How a Cross-Border Financial Advisor Can Help Expatriates (and How to Choose the Right One)
By Chad Creveling, CFA, & Peggy Creveling, CFA
While working, your assistant forwards a call from someone who says he’s returning your call. Once connected, you realize you’ve never talked to the person, and you wonder how he got your name and contact details. Attempting to arrange a free consultation, the mystery caller claims he can help you improve your financial situation.
If you’re an expatriate living and working overseas, you may have faced the above situation. The fact is, most of us would like answers to a variety of financial questions such as: When will I have enough to retire? How and where should I invest? What currencies should I hold and where? Should I purchase property? What tax shelters are appropriate for my situation? How much insurance do I really need and what kind? It’s reasonable to want to consult with a professional, but you may not trust the cold-caller who’s telling you one of your friends gave him your number.
The good news is that the process of cross-border financial planning can be extremely valuable. Solid planning starts with assessing your current financial situation, defining where you want to be, and drawing up a road map showing how to get there. True wealth is created through the compounding of sound financial and investment decisions over a lifetime, and a professional financial planner can provide the analysis and recommendations you need to help you make these decisions.

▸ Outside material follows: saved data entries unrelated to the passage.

-- pv_equiv track=rewrite | github.com/libbyyosef/PuzzleSolver | puzzle_solver.py | helper_col_max_seen
-- ===== SOURCE A (Python) =====
-- from typing import List, Tuple, Set, Optional
--
-- Picture = List[List[int]]
--
-- def helper_col_max_seen(row: int, picture: Picture, col: int,
--                         color: int) -> int:
--     counter1_col: int = 0
--     counter2_col: int = 0
--     for c1 in range(col):
--         if color == 0:
--             if picture[row][c1] == color:
--                 counter1_col = 0
--             else:
--                 counter1_col += 1
--         else:
--             if picture[row][c1] == color:
--                 counter1_col += 1
--             else:
--                 counter1_col = 0
--     for c2 in range(col + 1, len(picture[0])):
--         if color == 0:
--             if picture[row][c2] == color:
--                 return counter1_col + counter2_col
--             else:
--                 counter2_col += 1
--         else:
--             if picture[row][c2] == color:
--                 counter2_col += 1
--             else:
--                 return counter1_col + counter2_col
--     return counter1_col + counter2_col
-- ===== SOURCE B (Python) =====
-- def helper_col_max_seen(row, picture, col, color):
--     r = picture[row]
--     if color == 0:
--         match = lambda x: x != 0
--     else:
--         match = lambda x: x == color
--     left = 0
--     i = col - 1
--     while i >= 0 and match(r[i]):
--         left += 1
--         i -= 1
--     right = 0
--     n = len(r)
--     j = col + 1
--     while j < n and match(r[j]):
--         right += 1
--         j += 1
--     return left + right
-- ===== Notes on version B (the rewrite author's own statement) =====
-- stated objective: simpler
-- what changed: Replaces A's full left-to-right accumulate-and-reset pass and its early-return forward loop by one match predicate and two symmetric early-terminating run scans (backward from col-1, forward from col+1) over the selected row.
-- outside the precondition, e.g. on helper_col_max_seen(1, [[1], [1, 1]], 0, 1): A returns 0, B returns 1
import Mathlib
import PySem

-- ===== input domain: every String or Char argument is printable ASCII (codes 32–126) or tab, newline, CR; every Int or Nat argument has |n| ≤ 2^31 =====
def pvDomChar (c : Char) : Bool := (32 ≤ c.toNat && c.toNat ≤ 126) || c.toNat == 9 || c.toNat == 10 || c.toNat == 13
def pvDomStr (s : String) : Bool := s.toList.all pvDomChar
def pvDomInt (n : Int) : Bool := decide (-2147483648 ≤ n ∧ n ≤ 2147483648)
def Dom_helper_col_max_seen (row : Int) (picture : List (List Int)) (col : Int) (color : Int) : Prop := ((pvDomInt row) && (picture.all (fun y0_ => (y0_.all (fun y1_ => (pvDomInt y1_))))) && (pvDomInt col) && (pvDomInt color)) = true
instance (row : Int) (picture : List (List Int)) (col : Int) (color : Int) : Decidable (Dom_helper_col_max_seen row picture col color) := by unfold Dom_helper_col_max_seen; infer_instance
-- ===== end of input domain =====

-- B replaces A's full accumulate-and-reset left pass and early-return right loop by one
-- match predicate and two symmetric early-terminating run scans around col (simpler).


-- ===== PORT A =====
-- A's second loop has an early return, transcribed as this recursion over the index list.
def pvLoop2A (color : Int) (r : List Int) (counter1 : Int) (counter2 : Int) : List Int → Int
  | [] => counter1 + counter2
  | c2 :: rest =>
    if color = 0 then
      if PySem.List.pyGetD r c2 0 = color then counter1 + counter2
      else pvLoop2A color r counter1 (counter2 + 1) rest
    else
      if PySem.List.pyGetD r c2 0 = color then pvLoop2A color r counter1 (counter2 + 1) rest
      else counter1 + counter2

def helper_col_max_seen (row : Int) (picture : List (List Int)) (col : Int) (color : Int) : Int :=
  let rowL := PySem.List.pyGetD picture row []
  let counter1 := (PySem.List.pyRange 0 col 1).foldl (fun a c1 =>
    if color = 0 then (if PySem.List.pyGetD rowL c1 0 = color then 0 else a + 1)
    else (if PySem.List.pyGetD rowL c1 0 = color then a + 1 else 0)) 0
  pvLoop2A color rowL counter1 0
    (PySem.List.pyRange (col + 1) ((PySem.List.pyGetD picture 0 []).length) 1)

-- ===== PORT B =====
def pvMatch (color x : Int) : Bool := if color = 0 then x ≠ 0 else x = color

-- backward scan from index k-1 down, breaking at the first non-match
def pvLeft (color : Int) (r : List Int) : Nat → Int
  | 0 => 0
  | k + 1 => if pvMatch color (r.getD k 0) then pvLeft color r k + 1 else 0

-- forward while loop: j from col+1 while j < n and match(r[j]); r[j] wraps Python-style
def pvRight (color : Int) (r : List Int) (n : Int) : Nat → Int → Int
  | 0, _ => 0
  | fuel + 1, j =>
    if j < n then
      if pvMatch color (PySem.List.pyGetD r j 0) then pvRight color r n fuel (j + 1) + 1 else 0
    else 0

def helper_col_max_seen_alt (row : Int) (picture : List (List Int)) (col : Int) (color : Int) : Int :=
  let r := PySem.List.pyGetD picture row []
  let n : Int := r.length
  pvLeft color r col.toNat + pvRight color r n (n - (col + 1)).toNat (col + 1)

-- ===== PRECONDITION & SPEC =====
-- Pre_: picture nonempty and rectangular (width w), row a valid (possibly negative,
-- Python-wrapping) index, and -(w+1) <= col <= w.  It excludes exactly the inputs where A
-- raises IndexError and the ragged pictures, on which A's use of len(picture[0]) as the
-- scanned row's width is accidental.
def Pre_helper_col_max_seen (row : Int) (picture : List (List Int)) (col : Int) (color : Int) : Prop :=
  picture ≠ [] ∧ PySem.Raise.InRange picture.length row ∧
  -((picture.headD []).length + 1) ≤ col ∧ col ≤ (picture.headD []).length ∧
  ∀ r ∈ picture, r.length = (picture.headD []).length
instance (row : Int) (picture : List (List Int)) (col : Int) (color : Int) : Decidable (Pre_helper_col_max_seen row picture col color) := by unfold Pre_helper_col_max_seen; infer_instance

def pvWitness_helper_col_max_seen : Int × List (List Int) × Int × Int := (0, [[1, 2, 2]], 1, 2)

def Spec_helper_col_max_seen (row : Int) (picture : List (List Int)) (col : Int) (color : Int) (out : Int) : Prop := out = helper_col_max_seen_alt row picture col color
instance (row : Int) (picture : List (List Int)) (col : Int) (color : Int) (out : Int) : Decidable (Spec_helper_col_max_seen row picture col color out) := by unfold Spec_helper_col_max_seen; infer_instance

-- ===== CLAIM (what is proved, stated in full; the proofs are below) =====
def Claim_equal_helper_col_max_seen : Prop := ∀ (row : Int) (picture : List (List Int)) (col : Int) (color : Int), Dom_helper_col_max_seen row picture col color → Pre_helper_col_max_seen row picture col color → Spec_helper_col_max_seen row picture col color (helper_col_max_seen row picture col color)

-- ===== LEMMAS AND PROOFS =====

-- A's first loop over range(col) computes exactly B's backward run length.
theorem pvLeft_eq (color : Int) (r : List Int) (k : Nat) :
    (PySem.List.pyRange 0 (k : Int) 1).foldl (fun a c1 =>
      if color = 0 then (if PySem.List.pyGetD r c1 0 = color then 0 else a + 1)
      else (if PySem.List.pyGetD r c1 0 = color then a + 1 else 0)) 0
    = pvLeft color r k := by
  induction k with
  | zero => simp [PySem.List.pyRange_one_eq_nil, pvLeft]
  | succ k ih =>
    rw [show ((k + 1 : Nat) : Int) = (k : Int) + 1 by push_cast; ring,
        PySem.List.pyRange_one_succ_right (by positivity), List.foldl_append, ih]
    simp only [List.foldl, pvLeft, PySem.List.pyGetD_natCast, pvMatch]
    by_cases h0 : color = 0 <;> by_cases hm : r.getD k 0 = color <;>
      simp [h0, hm] <;> omega

-- A's second loop with early return equals counter1 + counter2 + B's forward while scan.
theorem pvRight_eq (color : Int) (r : List Int) (n : Int) (fuel : Nat) :
    ∀ (j c1 c2 : Int), (n - j).toNat ≤ fuel →
    pvLoop2A color r c1 c2 (PySem.List.pyRange j n 1)
      = c1 + c2 + pvRight color r n fuel j := by
  induction fuel with
  | zero =>
    intro j c1 c2 hj
    rw [PySem.List.pyRange_one_eq_nil (by omega)]
    simp [pvLoop2A, pvRight]
  | succ fuel ih =>
    intro j c1 c2 hj
    by_cases hjn : j < n
    · rw [PySem.List.pyRange_one_cons hjn]
      have ihj := ih (j + 1) c1 (c2 + 1) (by omega)
      by_cases h0 : color = 0
      · subst h0
        by_cases hm : PySem.List.pyGetD r j 0 = 0
        · simp [pvLoop2A, pvRight, pvMatch, hjn, hm]
        · simp [pvLoop2A, pvRight, pvMatch, hjn, hm, ihj]; omega
      · by_cases hm : PySem.List.pyGetD r j 0 = color
        · simp [pvLoop2A, pvRight, pvMatch, h0, hjn, hm, ihj]; omega
        · simp [pvLoop2A, pvRight, pvMatch, h0, hjn, hm]
    · rw [PySem.List.pyRange_one_eq_nil (by omega)]
      simp [pvLoop2A, pvRight, hjn]

-- ===== VERDICT (by name: the statement is the Claim_ definition above) =====
theorem helper_col_max_seen_spec : Claim_equal_helper_col_max_seen := by
  intro row picture col color _ hpre
  obtain ⟨hne, hrin, hcl, hcu, hrect⟩ := hpre
  unfold Spec_helper_col_max_seen helper_col_max_seen helper_col_max_seen_alt
  cases picture with
  | nil => exact absurd rfl hne
  | cons h t =>
    have h0 : PySem.List.pyGetD (h :: t) 0 [] = h := by simp [PySem.List.pyGetD_zero_cons]
    set r := PySem.List.pyGetD (h :: t) row [] with hrdef
    have hmem : r ∈ h :: t := PySem.List.pyGetD_mem _ _ hrin
    have hwidth : h.length = r.length := by
      have := hrect r hmem
      simp only [List.headD_cons] at this
      omega
    have hleft : (PySem.List.pyRange 0 col 1).foldl (fun a c1 =>
        if color = 0 then (if PySem.List.pyGetD r c1 0 = color then 0 else a + 1)
        else (if PySem.List.pyGetD r c1 0 = color then a + 1 else 0)) 0
        = pvLeft color r col.toNat := by
      by_cases hc : 0 ≤ col
      · rw [show col = ((col.toNat : Nat) : Int) by omega]
        rw [pvLeft_eq color r col.toNat]
        simp only [Int.toNat_natCast]
      · rw [PySem.List.pyRange_one_eq_nil (by omega),
            show col.toNat = 0 by omega]
        simp [pvLeft]
    simp only [h0, hwidth, hleft]
    rw [pvRight_eq color r (r.length : Int) ((r.length : Int) - (col + 1)).toNat (col + 1) _ 0
        (le_refl _)]
    omega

On the flip side, wealth isn’t gained by only occasionally focusing on your finances, nor from depending on the cursory advice that comes with the sale of an offshore financial product or investment scheme. Yet that’s often what’s offered by the type of offshore financial advisor who may be cold-calling you at the office.
Choosing an offshore financial advisor carefully is as important as choosing a doctor or lawyer. You’ll want to find someone who is competent, trustworthy, and who works in your best interest. To help you find the financial advisor who may be right for you (as well as to protect you from those who could do harm) we’ve put together some characteristics to look for in choosing a cross-border financial planner:
1) Transparency and Full Disclosure—Trust can only be built on getting straight, clear answers to your questions. Research your advisor, don’t be afraid to ask questions and get details in writing. If you find the answers confusing, it may be that the advisor is trying to cloud the issue—not a good sign. Have the planner provide you with a written agreement that explains the services to be provided and the fee structure. “Free” advice can become quite expensive once all hidden fees are accounted for.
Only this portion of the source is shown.